Among the records that follow, count the lines where "with" appears, and state the count by itself.

*** Opening of Information shown ***

-- ===== PORT B =====
-- pass 1: counts = {} ; for x in main_list: counts[x] = counts.get(x, 0) + 1
-- pass 2: for x in reversed(main_list): if x not in seen: seen.add(x); if counts[x] % 2 == 1: out.append(x)
-- then out.reverse()
def tusk_1_alt (main_list : List Int) : List Int :=
  let counts : PySem.Dict Int Int :=
    main_list.foldl (fun d x => d.insert x (d.getD x 0 + 1)) PySem.Dict.empty
  let st := main_list.reverse.foldl
    (fun (st : PySem.Set Int × List Int) x =>
      if PySem.Set.contains st.1 x then st
      else (PySem.Set.add st.1 x,
            if PySem.Int.mod (counts.getD x 0) 2 == 1 then st.2 ++ [x] else st.2))
    (PySem.Set.empty, [])
  st.2.reverse

-- ===== PRECONDITION & SPEC =====
def Spec_tusk_1 (main_list : List Int) (out : List Int) : Prop := out = tusk_1_alt main_list
instance (main_list : List Int) (out : List Int) : Decidable (Spec_tusk_1 main_list out) := by unfold Spec_tusk_1; infer_instance

-- ===== CLAIM (what is proved, stated in full; the proofs are below) =====
def Claim_equal_tusk_1 : Prop := ∀ (main_list : List Int), Dom_tusk_1 main_list → Spec_tusk_1 main_list (tusk_1 main_list)

-- ===== LEMMAS AND PROOFS =====

-- proof-side model of B's second pass: dedup-from-the-left keeping elements satisfying pred,
-- with the 'seen' set represented as a Boolean predicate
def mdd (pred : Int → Bool) (seen : Int → Bool) : List Int → List Int
  | [] => []
  | x :: t =>
    if seen x then mdd pred seen t
    else if pred x then x :: mdd pred (fun y => seen y || (y == x)) t
    else mdd pred (fun y => seen y || (y == x)) t

-- mdd only looks at `seen` pointwise
theorem mdd_seen_congr (pred : Int → Bool) (seen seen' : Int → Bool)
    (h : ∀ y, seen y = seen' y) (l : List Int) :
    mdd pred seen l = mdd pred seen' l := by
  have : seen = seen' := funext h
  rw [this]

-- mdd only looks at `pred` on unseen elements
theorem mdd_pred_congr (pred pred' : Int → Bool) (l : List Int) :
    ∀ seen : Int → Bool, (∀ y, seen y = false → pred y = pred' y) →
    mdd pred seen l = mdd pred' seen l := by
  induction l with
  | nil => intro seen _; rfl
  | cons x t ih =>
    intro seen h
    by_cases hx : seen x = true
    · simp [mdd, hx, ih seen h]
    · have hx' : seen x = false := by simpa using hx
      have h' : ∀ y, (seen y || (y == x)) = false → pred y = pred' y := by
        intro y hy
        exact h y (by simpa using (Bool.or_eq_false_iff.mp hy).1)
      simp [mdd, hx', h x hx', ih _ h']
lemma key7 (a b : Int) (k : Nat) :
    PySem.Int.bxor (PySem.Int.band (Int.shiftRight a k) 7) (PySem.Int.band (Int.shiftRight b k) 7)
      = PySem.Int.band (Int.shiftRight (PySem.Int.bxor a b) k) 7 := by
  have h := key a b k 3; norm_num at h; exact h

lemma key3 (a b : Int) (k : Nat) :
    PySem.Int.bxor (PySem.Int.band (Int.shiftRight a k) 3) (PySem.Int.band (Int.shiftRight b k) 3)
      = PySem.Int.band (Int.shiftRight (PySem.Int.bxor a b) k) 3 := by
  have h := key a b k 2; norm_num at h; exact h

lemma key1 (a b : Int) (k : Nat) :
    PySem.Int.bxor (PySem.Int.band (Int.shiftRight a k) 1) (PySem.Int.band (Int.shiftRight b k) 1)
      = PySem.Int.band (Int.shiftRight (PySem.Int.bxor a b) k) 1 := by
  have h := key a b k 1; norm_num at h; exact h

-- Python '>> k' is floor division by 2^k
lemma shiftRight_eq (a : Int) (k : Nat) : Int.shiftRight a k = a / ((2 ^ k : Nat) : Int) :=
  Int.shiftRight_eq_div_pow a k

-- mask numerals as emod
lemma band1 (x : Int) : PySem.Int.band x 1 = x % 2 := by
  have h := band_mask x 1; norm_num at h; exact h

lemma band3 (x : Int) : PySem.Int.band x 3 = x % 4 := by
  have h := band_mask x 2; norm_num at h; exact h

lemma band7 (x : Int) : PySem.Int.band x 7 = x % 8 := by
  have h := band_mask x 3; norm_num at h; exact h

lemma band15 (x : Int) : PySem.Int.band x 15 = x % 16 := by
  have h := band_mask x 4; norm_num at h; exact h

-- PySem floor mod/div by positive numerals
lemma pymod2 (a : Int) : PySem.Int.mod a 2 = a % 2 := PySem.Int.mod_eq_emod_of_pos (by norm_num)
lemma pymod65536 (a : Int) : PySem.Int.mod a 65536 = a % 65536 := PySem.Int.mod_eq_emod_of_pos (by norm_num)
lemma pydiv2 (a : Int) : PySem.Int.floordiv a 2 = a / 2 := PySem.Int.floordiv_eq_ediv_of_pos (by norm_num)

-- collapse of successive floor divisions
lemma dd (x : Int) {a b : Int} (h : 0 ≤ a) : (x / a) / b = x / (a * b) :=
  Int.ediv_ediv_of_nonneg h

-- the low 16 bits of x % 65536 are the low 16 bits of x
lemma br (x : Int) {c : Int} (h1 : 0 < c) (h2 : c * 2 ∣ 65536) :
    ((x % 65536) / c) % 2 = (x / c) % 2 := by
  obtain ⟨k, hk⟩ := h2
  have hd : x % 65536 + 65536 * (x / 65536) = x := Int.emod_add_ediv x 65536
  have h4 : x / c = (x % 65536) / c + 2 * (k * (x / 65536)) := by
    have hx : x = x % 65536 + c * (2 * k * (x / 65536)) := by
      linear_combination (-1 : Int) * hd + (x / 65536) * hk
    conv_lhs => rw [hx]
    rw [Int.add_mul_ediv_left _ _ (by omega)]
    ring
  rw [h4, Int.add_mul_emod_self_left]

-- binary digit expansions of small moduli
lemma dig2 (x : Int) : x % 4 = x % 2 + 2 * ((x / 2) % 2) := by omega
lemma dig3 (x : Int) : x % 8 = x % 2 + 2 * ((x / 2) % 2) + 4 * ((x / 4) % 2) := by omega
lemma dig4 (x : Int) : x % 16 = x % 2 + 2 * ((x / 2) % 2) + 4 * ((x / 4) % 2) + 8 * ((x / 8) % 2) := by omega

-- bin(x % 16).count('1') is the bit sum of the low nibble
lemma hwA (x : Int) :
    ((PySem.Str.count (PySem.Int.pyBin (x % 16)) "1" : Nat) : Int)
      = x % 2 + (x / 2) % 2 + (x / 4) % 2 + (x / 8) % 2 := by
  have e1 : x % 2 = (x % 16) % 2 := by omega
  have e2 : (x / 2) % 2 = ((x % 16) / 2) % 2 := by omega
  have e3 : (x / 4) % 2 = ((x % 16) / 4) % 2 := by omega
  have e4 : (x / 8) % 2 = ((x % 16) / 8) % 2 := by omega
  rw [e1, e2, e3, e4]
  have h0 : 0 ≤ x % 16 := Int.emod_nonneg x (by norm_num)
  have h1 : x % 16 < 16 := Int.emod_lt_of_pos x (by norm_num)
  interval_cases (x % 16) <;> decide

*** Close of Information shown ***

== Your solution ==
2